I also wouldn't be surprised if, 3 years after that, cheaper hardware and improved model efficiency means that there's a much smaller gap between what you can run on a consumer CPU (which, with memory prices coming down, could look like a 256GB M9 or M10 Pro) and $100k GPU cluster.
We've been sat with basically the same PC specs for ~20 years - our current specs are within an order of magnitude of the ones we could buy back in 2010. This is not really constrained by tech, as we could have much, much, larger machines. It's more because there's no mass demand for much, much, larger machines - if it's big enough to run Office apps or VSCode then you're good to go. The exponential growth we saw in the 90's was driven as much by software demand as it was by hardware development.
I can see the next 10 years produce the same kind of push for larger machines that the 90's did.

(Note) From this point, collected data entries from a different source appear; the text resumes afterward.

-- B replaces A's two passes (comma-space scan + split-and-check-membership) by one greedy
-- longest-first token parse (objective: faster; a timing run measured B faster at large sizes).

-- ===== PORT A =====
-- A's token list, in A's order (strings as lists of chars; Python str equality = list-of-chars equality)
def pvTokensA : List (List Char) :=
  [['I'], ['I','I'], ['I','I','I'], ['I','V'], ['V'], ['V','I'], ['V','I','I'],
   ['i'], ['i','i'], ['i','i','i'], ['i','v'], ['v'], ['v','i'], ['v','i','i']]

-- `for i in range(len(cs)): if cs[i] == ',': if cs[i+1] != ' ': return False` — the
-- out-of-range read cs[i+1] raises IndexError, caught by A's bare `except` → False.
def aLoop (cs : List Char) (i : Nat) : Bool :=
  if i < cs.length then
    match PySem.List.pyGet? cs (i : Int) with
    | none => false  -- unreachable: i < len
    | some c =>
      if c = ',' then
        match PySem.List.pyGet? cs ((i : Int) + 1) with
        | none => false  -- IndexError → except → False
        | some d => if d ≠ ' ' then false else aLoop cs (i + 1)
      else aLoop cs (i + 1)
  else true
termination_by cs.length - i

-- `.split(", ")` with a nonempty separator is PySem.Chars.splitOn; the second loop
-- returns False on the first piece not in the list, else True = `.all`.
def isValidChordProgression (chordProgression : String) : Bool :=
  if aLoop chordProgression.toList 0 then
    (PySem.Chars.splitOn chordProgression.toList [',', ' ']).all
      (fun t => pvTokensA.contains t)
  else false

-- ===== PORT B =====
-- Source B's TOKENS tuple, same order (3-char tokens first, then 2, then 1)
def pvTokensB : List (List Char) :=
  [['I','I','I'], ['V','I','I'], ['i','i','i'], ['v','i','i'],
   ['I','I'], ['I','V'], ['V','I'], ['i','i'], ['i','v'], ['v','i'],
   ['I'], ['V'], ['i'], ['v']]

-- `for t in TOKENS: if s.startswith(t): rest = s[len(t):]; break`
def bFirst : List (List Char) → List Char → Option (List Char)
  | [], _ => none
  | t :: ts, s => if t.isPrefixOf s then some (s.drop t.length) else bFirst ts s

-- Source B's `while True` loop; fuel only makes it total (each pass strictly shortens s,
-- so `length + 1` fuel never runs out).
def bLoop : Nat → List Char → Bool
  | 0, _ => false
  | fuel + 1, s =>
    match bFirst pvTokensB s with
    | none => false
    | some rest =>
      if rest.isEmpty then true
      else if [',', ' '].isPrefixOf rest then bLoop fuel (rest.drop 2)
      else false

def isValidChordProgression_alt (chordProgression : String) : Bool :=
  bLoop (chordProgression.toList.length + 1) chordProgression.toList

-- ===== PRECONDITION & SPEC =====
def Spec_isValidChordProgression (chordProgression : String) (out : Bool) : Prop := out = isValidChordProgression_alt chordProgression
instance (chordProgression : String) (out : Bool) : Decidable (Spec_isValidChordProgression chordProgression out) := by unfold Spec_isValidChordProgression; infer_instance

-- ===== CLAIM (what is proved, stated in full; the proofs are below) =====
def Claim_equal_isValidChordProgression : Prop := ∀ (chordProgression : String), Dom_isValidChordProgression chordProgression → Spec_isValidChordProgression chordProgression (isValidChordProgression chordProgression)

-- ===== LEMMAS AND PROOFS =====

-- a clean structural model of `.split(", ")`
def mySplit : List Char → List (List Char)
  | [] => [[]]
  | c :: rest =>
    if c = ',' ∧ rest.head? = some ' ' then [] :: mySplit rest.tail
    else
      match mySplit rest with
      | [] => [[c]]  -- unreachable
      | p :: ps => (c :: p) :: ps
termination_by cs => cs.length
decreasing_by
  all_goals simp

def myJoin : List (List Char) → List Char
  | [] => []
  | [p] => p
  | p :: ps => p ++ ',' :: ' ' :: myJoin ps

theorem mySplit_shape : ∀ cs, ∃ p ps, mySplit cs = p :: ps := by
  intro cs
  cases cs with
  | nil => exact ⟨[], [], by rw [mySplit]⟩
  | cons c rest =>
    rw [mySplit]
    by_cases h : c = ',' ∧ rest.head? = some ' '
    · simp [h]
    · simp only [if_neg h]
      rcases hm : mySplit rest with _ | ⟨p, ps⟩ <;> simp

theorem prefix_comma_space (c : Char) (rest : List Char) :
    [',', ' '].isPrefixOf (c :: rest) = true ↔ (c = ',' ∧ rest.head? = some ' ') := by
  cases rest with
  | nil => simp [List.isPrefixOf]
  | cons d r =>
    simp [List.isPrefixOf]
    constructor
    · rintro ⟨h1, h2⟩; exact ⟨h1.symm, h2.symm⟩
    · rintro ⟨h1, h2⟩; exact ⟨h1.symm, h2.symm⟩

theorem go_eq_mySplit : ∀ (fuel : Nat) (l cur : List Char) (accs : List (List Char)) (p : List Char) (ps : List (List Char)),
    l.length < fuel → mySplit l = p :: ps →
    PySem.Chars.splitOn.go [',', ' '] fuel l cur accs = accs.reverse ++ (cur.reverse ++ p) :: ps := by
  intro fuel
  induction fuel with
  | zero => intro l cur accs p ps h _; omega
  | succ f ih =>
    intro l cur accs p ps hf hm
    cases l with
    | nil =>
      rw [mySplit] at hm
      obtain ⟨rfl, rfl⟩ : p = [] ∧ ps = [] := by injection hm with h1 h2; exact ⟨h1.symm, h2.symm⟩
      simp [PySem.Chars.splitOn.go]
    | cons c rest =>
      by_cases hp : [',', ' '].isPrefixOf (c :: rest) = true
      · obtain ⟨hc, hh⟩ := (prefix_comma_space c rest).mp hp
        cases rest with
        | nil => simp at hh
        | cons d r =>
          have hd : d = ' ' := by simpa using hh
          subst hc; subst hd
          obtain ⟨p2, ps2, h2⟩ := mySplit_shape r
          have hm' : mySplit (',' :: ' ' :: r) = [] :: p2 :: ps2 := by
            rw [mySplit]; simp [h2]
          rw [hm'] at hm
          obtain ⟨rfl, rfl⟩ : p = [] ∧ ps = p2 :: ps2 := by
            injection hm with h1 h2'; exact ⟨h1.symm, h2'.symm⟩
          have hlen : r.length < f := by simp at hf; omega
          rw [PySem.Chars.splitOn.go]
          simp only [hp, if_pos]
          rw [show (([',', ' '] : List Char).length) = 2 from rfl]
          rw [show (List.drop 2 (',' :: ' ' :: r)) = r from rfl]
          rw [ih r [] ((cur.reverse) :: accs) p2 ps2 hlen h2]
          simp
      · have hcond : ¬ (c = ',' ∧ rest.head? = some ' ') := fun h => hp ((prefix_comma_space c rest).mpr h)
        obtain ⟨p', ps', h'⟩ := mySplit_shape rest
        have hm' : mySplit (c :: rest) = (c :: p') :: ps' := by
          rw [mySplit]; simp only [if_neg hcond, h']
        rw [hm'] at hm
        obtain ⟨rfl, rfl⟩ : p = c :: p' ∧ ps = ps' := by
          injection hm with h1 h2'; exact ⟨h1.symm, h2'.symm⟩
        have hlen : rest.length < f := by simp at hf; omega
        rw [PySem.Chars.splitOn.go]
        simp only [hp, Bool.false_eq_true, if_false]
        rw [ih rest (c :: cur) accs _ _ hlen h']
        simp

theorem splitOn_eq_mySplit (cs : List Char) :
    PySem.Chars.splitOn cs [',', ' '] = mySplit cs := by
  obtain ⟨p, ps, h⟩ := mySplit_shape cs
  rw [PySem.Chars.splitOn, go_eq_mySplit (cs.length + 1) cs [] [] p ps (by omega) h, h]
  simp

And we should probably expect the same kind of standards churn as our existing technologies for storage, memory, etc, don't scale up enough and new technologies become worth developing because there's demand for them.
My productivity profits from the best intelligence available, a decent context size, and a batch size of four.
While my MacBook has 48 GB of RAM, not only do I want the above requirements at a decent speed, but I also need my machine to run the development tools and test suites, ideally without the fans blasting at full load.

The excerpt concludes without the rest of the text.